The Man-Wolf and Other Tales eBook

Emile Erckmann
This eBook from the Gutenberg Project consists of approximately 231 pages of information about The Man-Wolf and Other Tales.

The Man-Wolf and Other Tales eBook

Emile Erckmann
This eBook from the Gutenberg Project consists of approximately 231 pages of information about The Man-Wolf and Other Tales.

We watched in silence without being able to understand what caused his excitement.

Another yell of rage more terrible than the first made us spring from our seats.

“Lieverle! what possesses you?  Are you going mad?”

He seized a log and began to sound the wall, which only returned the dead, hard sound of a wall of solid rock.  There was no hollow in it; yet the dog stood in the posture of attack.

“Decidedly you must have been dreaming bad dreams,” said the huntsman.  “Come, lie down, and don’t worry us any more with your nonsense.”

At that moment a noise outside reached our ears.  The door opened, and the fat honest countenance of Tobias Offenloch with his lantern in one hand and his stick in the other, his three-cornered hat on his head, appeared, smiling and jovial, in the opening.

Salut! l’honorable compagnie!” he cried as he entered; “what are you doing here?”

“It was that rascal Lieverle who made all that row.  Just fancy—­he set himself up against that wall as if he smelt a thief.  What could he mean?”

“Why parbleu! he heard the dot, dot of my wooden leg, to be sure, stumping up the tower-stairs,” answered the jolly fellow, laughing.

Then setting his lantern on the table—­

“That will teach you, friend Gideon, to tie up your dogs.  You are foolishly weak over your dogs—­very foolishly.  Those beasts of yours won’t be satisfied till they have put us all out of doors.  Just this minute I met Blitzen in the long gallery:  he sprang at my leg—­see there are the marks of his teeth in proof of what I say; and it is quite a new leg—­a brute of a hound!”

“Tie up my dogs!  That’s rather a new idea,” said the huntsman.  “Dogs tied up are good for nothing at all; they grow too wild.  Besides, was not Lieverle tied up, after all?  See his broken cord.”

“What I tell you is not on my own account.  When they come near me I always hold up my stick and put my wooden leg foremost—­that is my discipline.  I say, dogs in their kennels, cats on the roof, and the people in the castle.”

Tobias sat down after thus delivering himself of his sentiments, and with both elbows on the table, his eyes expanding with delight, he confided to us that just now he was a bachelor.

“You don’t mean that!”

“Yes, Marie Anne is sitting up with Gertrude in monseigneur’s ante-room.”

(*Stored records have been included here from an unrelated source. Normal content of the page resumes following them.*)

-- pv_equiv track=rewrite | github.com/arthur-thuy/qde-ordinality | src/discretizer/discretizer.py | _get_bin_indices_outer
-- ===== SOURCE A (Python) =====
-- def _get_bin_indices_outer(bins: int) -> list:
--     """Get bin indices for a symmetric binning scheme where outer bins are largest.
--
--     Parameters
--     ----------
--     bins : int
--         Number of bins.
--
--     Returns
--     -------
--     list
--         List of bin indices, with largest values at the edges.
--     """
--     if bins <= 0:
--         raise ValueError("Number of bins must be a positive integer.")
--
--     half_bins = bins // 2
--     # Create reversed widths starting from largest at the edges
--     widths = [half_bins - i for i in range(half_bins)]
--
--     if bins % 2 == 0:
--         # Even number of bins
--         widths = widths + widths[::-1]
--     else:
--         # Odd number of bins
--         widths = widths + [0] + widths[::-1]  # 0 for smallest bin in middle
--
--     return widths
-- ===== SOURCE B (Python) =====
-- def _get_bin_indices_outer(bins: int) -> list:
--     """Get bin indices for a symmetric binning scheme where outer bins are largest."""
--     if bins <= 0:
--         raise ValueError("Number of bins must be a positive integer.")
--     half = bins // 2
--     return [half - min(i, bins - 1 - i) for i in range(bins)]
-- ===== Notes on version B (the rewrite author's own statement) =====
-- stated objective: simpler
-- what changed: Replaces the half-list build plus parity branch, reversal and concatenation with a single pass computing each width directly from its distance to the nearer edge (half - min(i, bins-1-i)).
import Mathlib
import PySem

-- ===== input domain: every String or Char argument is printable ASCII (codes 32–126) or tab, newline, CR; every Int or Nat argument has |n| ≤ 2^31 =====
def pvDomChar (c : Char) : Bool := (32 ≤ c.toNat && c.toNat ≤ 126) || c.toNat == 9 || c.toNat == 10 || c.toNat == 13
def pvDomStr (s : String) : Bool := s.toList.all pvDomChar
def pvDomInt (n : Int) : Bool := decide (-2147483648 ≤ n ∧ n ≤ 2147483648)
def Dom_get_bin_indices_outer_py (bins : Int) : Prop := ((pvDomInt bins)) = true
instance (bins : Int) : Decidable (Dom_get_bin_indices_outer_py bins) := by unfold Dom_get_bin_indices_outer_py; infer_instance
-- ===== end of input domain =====

-- B replaces A's half-list + parity branch + reversal + concatenation by a single pass
-- computing each width from its distance to the nearer edge (simpler; return value only).

-- ===== PORT A =====
def get_bin_indices_outer_py (bins : Int) : List Int :=
  let half_bins := PySem.Int.floordiv bins 2
  let widths := (PySem.List.pyRange 0 half_bins 1).map (fun i => half_bins - i)
  if PySem.Int.mod bins 2 = 0 then
    widths ++ widths.reverse
  else
    widths ++ [0] ++ widths.reverse

-- ===== PORT B =====
def get_bin_indices_outer_py_alt (bins : Int) : List Int :=
  let half := PySem.Int.floordiv bins 2
  (PySem.List.pyRange 0 bins 1).map (fun i => half - min i (bins - 1 - i))

-- ===== PRECONDITION & SPEC =====
-- A raises ValueError exactly when bins ≤ 0; Pre_ admits all positive bins.
def Pre_get_bin_indices_outer_py (bins : Int) : Prop := 1 ≤ bins
instance (bins : Int) : Decidable (Pre_get_bin_indices_outer_py bins) := by unfold Pre_get_bin_indices_outer_py; infer_instance
def pvWitness_get_bin_indices_outer_py : Int := (5)

def Spec_get_bin_indices_outer_py (bins : Int) (out : List Int) : Prop := out = get_bin_indices_outer_py_alt bins
instance (bins : Int) (out : List Int) : Decidable (Spec_get_bin_indices_outer_py bins out) := by unfold Spec_get_bin_indices_outer_py; infer_instance

-- ===== CLAIM (what is proved, stated in full; the proofs are below) =====
def Claim_equal_get_bin_indices_outer_py : Prop := ∀ (bins : Int), Dom_get_bin_indices_outer_py bins → Pre_get_bin_indices_outer_py bins → Spec_get_bin_indices_outer_py bins (get_bin_indices_outer_py bins)

-- ===== LEMMAS AND PROOFS =====

theorem get_bin_indices_outer_main (bins : Int) (hb : 1 ≤ bins) :
    get_bin_indices_outer_py bins = get_bin_indices_outer_py_alt bins := by
  have h2 : (0:Int) < 2 := by omega
  have hfd : PySem.Int.floordiv bins 2 = bins / 2 := PySem.Int.floordiv_eq_ediv_of_pos h2
  have hmd : PySem.Int.mod bins 2 = bins % 2 := PySem.Int.mod_eq_emod_of_pos h2
  apply List.ext_getElem
  · simp only [get_bin_indices_outer_py, get_bin_indices_outer_py_alt, hfd, hmd]
    split_ifs with hpar <;>
      simp only [List.length_append, List.length_reverse, List.length_map,
        PySem.List.length_pyRange_one, List.length_cons, List.length_nil] <;>
      omega
  · intro k hk hk'
    simp only [get_bin_indices_outer_py, get_bin_indices_outer_py_alt, hfd, hmd] at hk hk' ⊢
    simp only [List.length_map, PySem.List.length_pyRange_one] at hk hk'
    rw [List.getElem_map, PySem.List.getElem_pyRange_one]
    by_cases hpar : bins % 2 = 0
    · simp only [if_pos hpar] at hk ⊢
      simp only [List.length_append, List.length_reverse, List.length_map,
        PySem.List.length_pyRange_one] at hk
      rw [List.getElem_append]
      split
      · rename_i hlt
        simp only [List.length_map, PySem.List.length_pyRange_one] at hlt
        rw [List.getElem_map, PySem.List.getElem_pyRange_one]
        omega
      · rename_i hge
        simp only [List.length_map, PySem.List.length_pyRange_one] at hge
        rw [List.getElem_reverse, List.getElem_map, PySem.List.getElem_pyRange_one]
        simp only [List.length_map, PySem.List.length_pyRange_one]
        omega
    · simp only [if_neg hpar] at hk ⊢
      simp only [List.length_append, List.length_reverse, List.length_map,
        PySem.List.length_pyRange_one, List.length_cons, List.length_nil] at hk
      rw [List.getElem_append]
      split
      · rename_i hlt
        simp only [List.length_append, List.length_map,
          PySem.List.length_pyRange_one, List.length_cons, List.length_nil] at hlt
        rw [List.getElem_append]
        split
        · rename_i hlt2
          simp only [List.length_map, PySem.List.length_pyRange_one] at hlt2
          rw [List.getElem_map, PySem.List.getElem_pyRange_one]
          omega
        · rename_i hge2
          simp only [List.length_map, PySem.List.length_pyRange_one] at hge2
          rw [List.getElem_singleton]
          omega
      · rename_i hge
        simp only [List.length_append, List.length_map,
          PySem.List.length_pyRange_one, List.length_cons, List.length_nil] at hge
        rw [List.getElem_reverse, List.getElem_map, PySem.List.getElem_pyRange_one]
        simp only [List.length_append, List.length_map,
          PySem.List.length_pyRange_one, List.length_cons, List.length_nil]
        omega

-- ===== VERDICT (by name: the statement is the Claim_ definition above) =====
theorem get_bin_indices_outer_py_spec : Claim_equal_get_bin_indices_outer_py := by
  intro bins _ hpre
  unfold Spec_get_bin_indices_outer_py
  exact get_bin_indices_outer_main bins hpre
-- pv_equiv track=rewrite | github.com/grahamwang/algorithm | prim(PQ eager).py | heap_delete
-- ===== SOURCE A (Python) =====
-- def heap_delete(H, v, map_V, map_E):
--     # Delete vertex (cheapest edge cost of the vertex) in position k from heap H
--     # Update mapping to vertices and edges
--     k = map_V.index(v)
--     H[k], H[-1] = H[-1], H[k]
--     map_V[k], map_V[-1] = map_V[-1], map_V[k]
--     map_E[k], map_E[-1] = map_E[-1], map_E[k]
--     H.pop()
--     map_V.pop()
--     map_E.pop()
--     n = len(H)
--     if k == n:
--         return H, map_V, map_E
--     else:
--         while 2 * (k + 1) <= n:  # bubble down if larger than child
--             if 2 * (k + 1) + 1 > n:
--                 if H[k] > H[2 * (k + 1) - 1]:
--                     H[k], H[2 * (k + 1) - 1] = H[2 * (k + 1) - 1], H[k]
--                     map_V[k], map_V[2 * (k + 1) - 1] = map_V[2 * (k + 1) - 1], map_V[k]
--                     map_E[k], map_E[2 * (k + 1) - 1] = map_E[2 * (k + 1) - 1], map_E[k]
--                     k = 2 * (k + 1) - 1
--                 else:
--                     break
--             else:
--                 if H[k] > min(H[2 * (k + 1) - 1], H[2 * (k + 1)]):
--                     if min(H[2 * (k + 1) - 1], H[2 * (k + 1)]) == H[2 * (k + 1) - 1]:
--                         H[k], H[2 * (k + 1) - 1] = H[2 * (k + 1) - 1], H[k]
--                         map_V[k], map_V[2 * (k + 1) - 1] = map_V[2 * (k + 1) - 1], map_V[k]
--                         map_E[k], map_E[2 * (k + 1) - 1] = map_E[2 * (k + 1) - 1], map_E[k]
--                         k = 2 * (k + 1) - 1
--                     elif min(H[2 * (k + 1) - 1], H[2 * (k + 1)]) == H[2 * (k + 1)]:
--                         H[k], H[2 * (k + 1)] = H[2 * (k + 1)], H[k]
--                         map_V[k], map_V[2 * (k + 1)] = map_V[2 * (k + 1)], map_V[k]
--                         map_E[k], map_E[2 * (k + 1)] = map_E[2 * (k + 1)], map_E[k]
--                         k = 2 * (k + 1)
--                 else:
--                     break
--         while (k + 1) // 2 - 1 >= 0 and H[k] < H[(k + 1) // 2 - 1]:  # bubble up if smaller than parent
--             H[k], H[(k + 1) // 2 - 1] = H[(k + 1) // 2 - 1], H[k]
--             map_V[k], map_V[(k + 1) // 2 - 1] = map_V[(k + 1) // 2 - 1], map_V[k]
--             map_E[k], map_E[(k + 1) // 2 - 1] = map_E[(k + 1) // 2 - 1], map_E[k]
--             k = (k + 1) // 2 - 1
--         return H, map_V, map_E
-- ===== SOURCE B (Python) =====
-- # Hole technique: instead of repeated three-array swaps, pop the last entries
-- # into the hole, compute the whole sift path read-only (comparing the moved key
-- # x against H only), then do ONE cyclic shift per array along that path.
-- # Mutates H, map_V, map_E in place like the original.
--
-- def _shift(A, path, last_val):
--     # move each entry one step toward the front of the path, put last_val at the end
--     for i in range(len(path) - 1):
--         A[path[i]] = A[path[i + 1]]
--     A[path[-1]] = last_val
--
--
-- def heap_delete(H, v, map_V, map_E):
--     k = map_V.index(v)
--     xh, xv, xe = H.pop(), map_V.pop(), map_E.pop()
--     n = len(H)
--     if k == n:
--         return H, map_V, map_E
--     H[k], map_V[k], map_E[k] = xh, xv, xe
--     # descent path: follow the smaller child (left on ties) while it beats x
--     path = [k]
--     j = k
--     while 2 * j + 1 < n:
--         c = 2 * j + 1
--         if c + 1 < n and H[c + 1] < H[c]:
--             c = c + 1
--         if xh > H[c]:
--             path.append(c)
--             j = c
--         else:
--             break
--     _shift(H, path, xh)
--     _shift(map_V, path, xv)
--     _shift(map_E, path, xe)
--     # ascent path from where x landed: follow parents strictly larger than x
--     path = [j]
--     while j > 0 and xh < H[(j - 1) // 2]:
--         j = (j - 1) // 2
--         path.append(j)
--     _shift(H, path, xh)
--     _shift(map_V, path, xv)
--     _shift(map_E, path, xe)
--     return H, map_V, map_E
-- ===== Notes on version B (the rewrite author's own statement) =====
-- stated objective: alternative
-- what changed: Replaces A's swap-with-last prologue and two re-heapify loops of repeated three-array swaps by the hole technique: pop the last entries into the deleted slot, compute the whole descent/ascent path read-only (comparing the moved key against H only), then perform one cyclic shift per array along each path; …
-- outside the precondition, e.g. on heap_delete([1], 0, [0], [5, 6]): A returns ([], [], [6]), B returns ([], [], [5])
import Mathlib
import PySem

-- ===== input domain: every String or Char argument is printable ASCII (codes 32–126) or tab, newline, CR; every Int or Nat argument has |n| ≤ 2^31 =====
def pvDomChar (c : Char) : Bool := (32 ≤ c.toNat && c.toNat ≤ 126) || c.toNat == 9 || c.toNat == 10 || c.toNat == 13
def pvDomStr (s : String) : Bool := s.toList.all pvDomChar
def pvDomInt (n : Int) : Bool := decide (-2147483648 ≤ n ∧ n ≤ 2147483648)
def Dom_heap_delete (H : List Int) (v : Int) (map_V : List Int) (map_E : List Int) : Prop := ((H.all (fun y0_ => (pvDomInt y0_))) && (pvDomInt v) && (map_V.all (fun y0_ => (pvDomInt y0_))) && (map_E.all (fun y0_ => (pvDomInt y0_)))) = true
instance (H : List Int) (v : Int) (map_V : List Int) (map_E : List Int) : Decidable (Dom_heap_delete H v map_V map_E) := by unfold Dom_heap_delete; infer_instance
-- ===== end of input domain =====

“Then you are in no hurry to go away?”

“No, none at all.  I should like to stay in your company.”

“How unfortunate that you should have come in so late!” remarked Sperver; “all the bottles are empty.”

The disappointment of the discomfited major-domo excited my compassion.  The poor man would so gladly have enjoyed his widowhood.  But in spite of my endeavours to repress it a long yawn extended wide my mouth.

“Well, another time,” said he, rising.  “What is only put off is not given up.”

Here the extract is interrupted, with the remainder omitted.